You may find it useful to try code.cs61a.org/scheme when working through problems, as it can draw environment and box-and-pointer diagrams and it lets you walk your code step-by-step (similar to Python Tutor). Don't forget to submit your code through Ok though!

Scheme Editor

You can write your code by either opening the designated .scm file in your text editor, or by typing directly in the Scheme Editor, which can also be useful for debugging. To run this editor, run python3 editor. This should pop up a window in your browser; if it does not, please navigate to localhost:31415 while python3 editor is still running and you should see it. If you choose to code directly in the Scheme Editor, don't forget to save your work before running Ok tests and before closing the editor. To stop running the editor and return to the command line, type Ctrl-C.

Make sure to run python3 ok in a separate tab or window so that the editor keeps running.

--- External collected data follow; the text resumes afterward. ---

-- pv_equiv track=rewrite | github.com/Joaopedrosiemon/agentemdfsistema | src/services/smart_alternatives_service.py | _finishes_compatible
-- ===== SOURCE A (Python) =====
-- FINISH_GROUPS = [
--     {"design", "essencial", "nature", "natura"},
--     {"matt", "soft", "supermatte", "acetinatta"},
--     {"chess", "trama", "pele"},
--     {"lacca", "liso"},
--     {"silk", "linho"},
-- ]
--
-- def _finishes_compatible(finish_a: str, finish_b: str) -> bool:
--     """Check if two finishes are in the same family."""
--     a_lower = finish_a.lower()
--     b_lower = finish_b.lower()
--     for group in FINISH_GROUPS:
--         a_in = any(kw in a_lower for kw in group)
--         b_in = any(kw in b_lower for kw in group)
--         if a_in and b_in:
--             return True
--     return False
-- ===== SOURCE B (Python) =====
-- FINISH_GROUPS = [
--     {"design", "essencial", "nature", "natura"},
--     {"matt", "soft", "supermatte", "acetinatta"},
--     {"chess", "trama", "pele"},
--     {"lacca", "liso"},
--     {"silk", "linho"},
-- ]
--
-- # keyword -> group index (keywords are distinct across groups), and the distinct keyword lengths
-- _KW_GROUP = {kw: i for i, group in enumerate(FINISH_GROUPS) for kw in group}
-- _KW_LENGTHS = sorted({len(kw) for kw in _KW_GROUP})
--
--
-- def _group_mask(finish: str) -> int:
--     """Bitmask of finish families: slide a window of each keyword length over the
--     lowered string and look the window up in the keyword table (no substring search)."""
--     s = finish.lower()
--     mask = 0
--     for length in _KW_LENGTHS:
--         for start in range(len(s) - length + 1):
--             g = _KW_GROUP.get(s[start:start + length])
--             if g is not None:
--                 mask |= 1 << g
--     return mask
--
--
-- def _finishes_compatible(finish_a: str, finish_b: str) -> bool:
--     """Check if two finishes are in the same family."""
--     return (_group_mask(finish_a) & _group_mask(finish_b)) != 0
-- ===== Notes on version B (the rewrite author's own statement) =====
-- stated objective: alternative
-- what changed: B replaces the per-group substring searches ('kw in s') with a hash-table scan: it builds a keyword->group dict once, slides a window of each keyword length over each lowered string looking windows up in the dict to build a bitmask of matched families per string, and returns whether the two bitmasks intersect.
import Mathlib
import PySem

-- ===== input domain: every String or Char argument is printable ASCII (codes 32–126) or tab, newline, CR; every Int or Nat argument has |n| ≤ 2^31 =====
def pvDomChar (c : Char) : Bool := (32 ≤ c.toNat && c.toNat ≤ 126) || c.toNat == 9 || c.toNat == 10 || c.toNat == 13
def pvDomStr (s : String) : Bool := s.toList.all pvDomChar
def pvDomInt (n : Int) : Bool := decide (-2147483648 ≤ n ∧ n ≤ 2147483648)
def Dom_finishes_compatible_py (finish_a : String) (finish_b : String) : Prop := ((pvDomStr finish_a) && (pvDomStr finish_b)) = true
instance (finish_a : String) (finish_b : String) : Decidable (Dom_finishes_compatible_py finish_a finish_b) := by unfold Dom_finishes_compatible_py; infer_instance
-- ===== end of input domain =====

-- B replaces A's per-group substring searches by a keyword->group hash table scanned with
-- sliding windows of each keyword length, combining the matched families into bitmasks
-- that are intersected ('alternative': different algorithm, similar cost).

-- ===== PORT A =====
-- the module constant FINISH_GROUPS (Python set literals of distinct keywords, kept in literal order;
-- set iteration order cannot affect the 'any' results)
def pvFinishGroups : List (List String) :=
  [["design", "essencial", "nature", "natura"],
   ["matt", "soft", "supermatte", "acetinatta"],
   ["chess", "trama", "pele"],
   ["lacca", "liso"],
   ["silk", "linho"]]

-- the for-loop over FINISH_GROUPS with its early 'return True'
def pvLoopA (a_lower : String) (b_lower : String) : List (List String) → Bool
  | [] => false
  | group :: rest =>
    let a_in := group.any (fun kw => PySem.Str.isIn kw a_lower)
    let b_in := group.any (fun kw => PySem.Str.isIn kw b_lower)
    if a_in && b_in then true else pvLoopA a_lower b_lower rest

def finishes_compatible_py (finish_a : String) (finish_b : String) : Bool :=
  pvLoopA (PySem.Str.lower finish_a) (PySem.Str.lower finish_b) pvFinishGroups

-- ===== PORT B =====
-- _KW_GROUP: keyword -> group index (keywords are distinct across groups, so the dict
-- comprehension yields this table regardless of set iteration order); keys as char lists
def pvKwGroup : PySem.Dict (List Char) Nat := PySem.Dict.mk
  [("design".toList, 0), ("essencial".toList, 0), ("nature".toList, 0), ("natura".toList, 0),
   ("matt".toList, 1), ("soft".toList, 1), ("supermatte".toList, 1), ("acetinatta".toList, 1),
   ("chess".toList, 2), ("trama".toList, 2), ("pele".toList, 2),
   ("lacca".toList, 3), ("liso".toList, 3),
   ("silk".toList, 4), ("linho".toList, 4)]

-- _KW_LAYOUTS = sorted({len(kw) for kw in _KW_GROUP})
def pvKwLengths : List Nat := [4, 5, 6, 9, 10]

-- inner loop 'for start in range(len(s) - length + 1)' (Python's empty range for a
-- negative bound is exactly Nat truncated subtraction here); the window s[start:start+length]
-- is PySem.List.slice with the non-negative bounds start, start+length
def pvMaskLen (s : List Char) (length : Nat) (mask : Nat) : Nat :=
  (List.range (s.length + 1 - length)).foldl
    (fun (m : Nat) (start : Nat) =>
      match pvKwGroup.get? (PySem.List.slice s (some (start : Int)) (some ((start : Int) + (length : Int)))) with
      | some g => m ||| (1 <<< g)      -- mask |= 1 << g
      | none => m) mask

-- _group_mask
def pvGroupMask (finish : String) : Nat :=
  let s := PySem.Chars.lower finish.toList
  pvKwLengths.foldl (fun mask length => pvMaskLen s length mask) 0

def finishes_compatible_py_alt (finish_a : String) (finish_b : String) : Bool :=
  (pvGroupMask finish_a &&& pvGroupMask finish_b) != 0

-- ===== PRECONDITION & SPEC =====
def Spec_finishes_compatible_py (finish_a : String) (finish_b : String) (out : Bool) : Prop := out = finishes_compatible_py_alt finish_a finish_b
instance (finish_a : String) (finish_b : String) (out : Bool) : Decidable (Spec_finishes_compatible_py finish_a finish_b out) := by unfold Spec_finishes_compatible_py; infer_instance

-- ===== CLAIM (what is proved, stated in full; the proofs are below) =====
def Claim_equal_finishes_compatible_py : Prop := ∀ (finish_a : String) (finish_b : String), Dom_finishes_compatible_py finish_a finish_b → Spec_finishes_compatible_py finish_a finish_b (finishes_compatible_py finish_a finish_b)

-- ===== LEMMAS AND PROOFS =====

-- the single window contribution to the mask (0 when the window misses the table)
def pvContrib (s : List Char) (length : Nat) (start : Nat) : Nat :=
  match pvKwGroup.get? ((s.drop start).take length) with
  | some g => 1 <<< g
  | none => 0

-- an OR-accumulating foldl splits off its initial accumulator
theorem pvOrFold_split (f : Nat → Nat) (xs : List Nat) : ∀ m : Nat,
    xs.foldl (fun a x => a ||| f x) m = m ||| xs.foldl (fun a x => a ||| f x) 0 := by
  induction xs with
  | nil => intro m; simp
  | cons x xs ih =>
    intro m
    simp only [List.foldl_cons, Nat.zero_or]
    rw [ih (m ||| f x), ih (f x), Nat.or_assoc]

theorem pvOrFold_testBit (f : Nat → Nat) (xs : List Nat) (i : Nat) :
    (xs.foldl (fun a x => a ||| f x) 0).testBit i = xs.any (fun x => (f x).testBit i) := by
  induction xs with
  | nil => simp
  | cons x xs ih =>
    simp only [List.foldl_cons, Nat.zero_or, List.any_cons]
    rw [pvOrFold_split, Nat.testBit_or, ih]

theorem pvMaskLen_eq (s : List Char) (L : Nat) (m : Nat) :
    pvMaskLen s L m = (List.range (s.length + 1 - L)).foldl (fun a st => a ||| pvContrib s L st) m := by
  unfold pvMaskLen
  apply PySem.List.foldl_congr_mem
  intro a st _
  simp only [PySem.List.slice_natCast_add]
  unfold pvContrib
  cases pvKwGroup.get? ((s.drop st).take L) <;> simp

theorem pvShiftOne_testBit (g i : Nat) : (1 <<< g).testBit i = decide (g = i) := by
  rw [Nat.one_shiftLeft]; simp [Nat.testBit_two_pow]

-- one window length: a bit of the per-length OR is set exactly when some table entry
-- with a key of that length and that group occurs in s
theorem pvHit_exists (s : List Char) (L i : Nat) :
    ((List.range (s.length + 1 - L)).any fun st => (pvContrib s L st).testBit i) = true
    ↔ ∃ p ∈ pvKwGroup.items, p.1.length = L ∧ p.2 = i ∧ PySem.Chars.isIn p.1 s = true := by
  constructor
  · intro h
    rcases List.any_eq_true.mp h with ⟨st, hst, hbit⟩
    rcases hg : pvKwGroup.get? ((s.drop st).take L) with _ | g
    · simp [pvContrib, hg] at hbit
    · have hgi : g = i := by
        simp only [pvContrib, hg] at hbit
        rw [pvShiftOne_testBit] at hbit
        exact of_decide_eq_true hbit
      have hmem := PySem.Dict.mem_items_of_get?_eq_some pvKwGroup hg
      have hstlt : st < s.length + 1 - L := List.mem_range.mp hst
      have hlen : ((s.drop st).take L).length = L := by
        simp only [List.length_take, List.length_drop]
        omega
      refine ⟨_, hmem, hlen, hgi, ?_⟩
      exact (PySem.Chars.exists_prefix_drop_iff_isIn _ _).mp ⟨st, List.take_prefix _ _⟩
  · rintro ⟨p, hp, hlen, hpi, hin⟩
    rcases (PySem.Chars.exists_prefix_drop_iff_isIn _ _).mpr hin with ⟨j, hpre⟩
    have hjlen : p.1.length ≤ s.length - j := by
      simpa using hpre.length_le
    have hpos : 0 < p.1.length := by
      have hall : ∀ q ∈ pvKwGroup.items, 0 < q.1.length := by decide
      exact hall p hp
    have hj : j < s.length + 1 - L := by omega
    apply List.any_eq_true.mpr
    refine ⟨j, List.mem_range.mpr hj, ?_⟩
    have hwin : (s.drop j).take L = p.1 := by
      rw [← hlen]; exact (List.prefix_iff_eq_take.mp hpre).symm
    have hget : pvKwGroup.get? p.1 = some p.2 := by
      exact (PySem.Dict.get?_eq_some_iff_mem_items pvKwGroup p.1 p.2 (by decide)).mpr (by simpa using hp)
    simp [pvContrib, hwin, hget, hpi]

-- bit i of the whole mask: some table entry of group i occurs in s
theorem pvMask_testBit (s : List Char) (i : Nat) :
    (pvKwLengths.foldl (fun mask L => pvMaskLen s L mask) 0).testBit i
    = pvKwGroup.items.any (fun p => p.2 == i && PySem.Chars.isIn p.1 s) := by
  have hfold : pvKwLengths.foldl (fun mask L => pvMaskLen s L mask) 0
      = pvKwLengths.foldl (fun a L => a ||| (List.range (s.length + 1 - L)).foldl (fun a st => a ||| pvContrib s L st) 0) 0 := by
    apply PySem.List.foldl_congr_mem
    intro a L _
    rw [pvMaskLen_eq, pvOrFold_split]
  rw [hfold, pvOrFold_testBit]
  apply Bool.eq_iff_iff.mpr
  rw [List.any_eq_true]
  constructor
  · rintro ⟨L, _, hL⟩
    rw [pvOrFold_testBit] at hL
    rcases (pvHit_exists s L i).mp hL with ⟨p, hp, _, hpi, hin⟩
    refine List.any_eq_true.mpr ⟨p, hp, ?_⟩
    simp [hpi, hin]
  · intro h
    rcases List.any_eq_true.mp h with ⟨p, hp, hcond⟩
    rw [Bool.and_eq_true] at hcond
    obtain ⟨hpi, hin⟩ := hcond
    refine ⟨p.1.length, ?_, ?_⟩
    · revert hp
      have : ∀ q ∈ pvKwGroup.items, q.1.length ∈ pvKwLengths := by decide
      exact fun hp => this p hp
    · rw [pvOrFold_testBit]
      exact (pvHit_exists s p.1.length i).mpr ⟨p, hp, rfl, by simpa using hpi, hin⟩

-- the mask written out of the five family-match booleans
def pvBits (b0 b1 b2 b3 b4 : Bool) : Nat :=
  (cond b0 1 0) ||| (cond b1 2 0) ||| (cond b2 4 0) ||| (cond b3 8 0) ||| (cond b4 16 0)

def pvHas (s : List Char) (kws : List String) : Bool :=
  kws.any fun kw => PySem.Chars.isIn kw.toList s

theorem pvBits_testBit0 (b0 b1 b2 b3 b4 : Bool) : (pvBits b0 b1 b2 b3 b4).testBit 0 = b0 := by
  cases b0 <;> cases b1 <;> cases b2 <;> cases b3 <;> cases b4 <;> decide
theorem pvBits_testBit1 (b0 b1 b2 b3 b4 : Bool) : (pvBits b0 b1 b2 b3 b4).testBit 1 = b1 := by
  cases b0 <;> cases b1 <;> cases b2 <;> cases b3 <;> cases b4 <;> decide
theorem pvBits_testBit2 (b0 b1 b2 b3 b4 : Bool) : (pvBits b0 b1 b2 b3 b4).testBit 2 = b2 := by
  cases b0 <;> cases b1 <;> cases b2 <;> cases b3 <;> cases b4 <;> decide
theorem pvBits_testBit3 (b0 b1 b2 b3 b4 : Bool) : (pvBits b0 b1 b2 b3 b4).testBit 3 = b3 := by
  cases b0 <;> cases b1 <;> cases b2 <;> cases b3 <;> cases b4 <;> decide
theorem pvBits_testBit4 (b0 b1 b2 b3 b4 : Bool) : (pvBits b0 b1 b2 b3 b4).testBit 4 = b4 := by
  cases b0 <;> cases b1 <;> cases b2 <;> cases b3 <;> cases b4 <;> decide

theorem pvMask_eq (s : List Char) :
    pvKwLengths.foldl (fun mask L => pvMaskLen s L mask) 0
    = pvBits (pvHas s ["design", "essencial", "nature", "natura"])
             (pvHas s ["matt", "soft", "supermatte", "acetinatta"])
             (pvHas s ["chess", "trama", "pele"])
             (pvHas s ["lacca", "liso"])
             (pvHas s ["silk", "linho"]) := by
  apply Nat.eq_of_testBit_eq
  intro i
  rw [pvMask_testBit]
  by_cases hi : i < 5
  · interval_cases i
    · rw [pvBits_testBit0]; simp [pvKwGroup, pvHas]
    · rw [pvBits_testBit1]; simp [pvKwGroup, pvHas]
    · rw [pvBits_testBit2]; simp [pvKwGroup, pvHas]
    · rw [pvBits_testBit3]; simp [pvKwGroup, pvHas]
    · rw [pvBits_testBit4]; simp [pvKwGroup, pvHas]
  · have hlt : pvBits (pvHas s ["design", "essencial", "nature", "natura"])
        (pvHas s ["matt", "soft", "supermatte", "acetinatta"])
        (pvHas s ["chess", "trama", "pele"]) (pvHas s ["lacca", "liso"]) (pvHas s ["silk", "linho"]) < 32 := by
      unfold pvBits
      cases pvHas s ["design", "essencial", "nature", "natura"] <;>
        cases pvHas s ["matt", "soft", "supermatte", "acetinatta"] <;>
        cases pvHas s ["chess", "trama", "pele"] <;>
        cases pvHas s ["lacca", "liso"] <;>
        cases pvHas s ["silk", "linho"] <;> decide
    rw [Nat.testBit_eq_false_of_lt (lt_of_lt_of_le hlt (by
      calc (32:Nat) = 2 ^ 5 := rfl
        _ ≤ 2 ^ i := Nat.pow_le_pow_right (by omega) (by omega)))]
    have h0 : (0 : Nat) ≠ i := by omega
    have h1 : (1 : Nat) ≠ i := by omega
    have h2 : (2 : Nat) ≠ i := by omega
    have h3 : (3 : Nat) ≠ i := by omega
    have h4 : (4 : Nat) ≠ i := by omega
    simp [pvKwGroup, h0, h1, h2, h3, h4]

-- the two bitmask intersection test as a Boolean formula of the ten family-match booleans
set_option maxHeartbeats 1000000 in
theorem pvBits_inter (a0 a1 a2 a3 a4 b0 b1 b2 b3 b4 : Bool) :
    ((pvBits a0 a1 a2 a3 a4 &&& pvBits b0 b1 b2 b3 b4) != 0)
    = (if a0 && b0 then true else if a1 && b1 then true else if a2 && b2 then true
       else if a3 && b3 then true else if a4 && b4 then true else false) := by
  cases a0 <;> cases a1 <;> cases a2 <;> cases a3 <;> cases a4 <;>
    cases b0 <;> cases b1 <;> cases b2 <;> cases b3 <;> cases b4 <;> decide

-- ===== VERDICT (by name: the statement is the Claim_ definition above) =====
theorem finishes_compatible_py_spec : Claim_equal_finishes_compatible_py := by
  intro fa fb _
  unfold Spec_finishes_compatible_py finishes_compatible_py finishes_compatible_py_alt pvGroupMask
  simp only []
  rw [pvMask_eq, pvMask_eq, pvBits_inter]
  simp [pvLoopA, pvFinishGroups, pvHas, PySem.Str.isIn, PySem.Str.toList_lower]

If you find that your code works in the online editor but not in your own interpreter, it's possible you have a bug in your code from an earlier part that you'll have to track down. Every once in a while there's a bug that our tests don't catch, and if you find one you should let us know!

Required Questions

Getting Started Videos

These videos may provide some helpful direction for tackling the coding problems on this assignment.

To see these videos, you should be logged into your berkeley.edu email.

YouTube link

Q1: Thane of Cadr

Define the procedures cadr and caddr, which return the second and third elements of a list, respectively. If you would like a quick refresher on Scheme syntax consider looking at the Scheme Specification and Scheme Built-in Procedure Reference (and the Lab 10 Scheme Refresher when it's released).

(define (cddr s)
  (cdr (cdr s)))

(define (cadr s)
  (car (cdr s)))

(define (caddr s)
  (car (cddr s))
)

Following the given example of cddr, defining cadr and caddr should be fairly straightforward.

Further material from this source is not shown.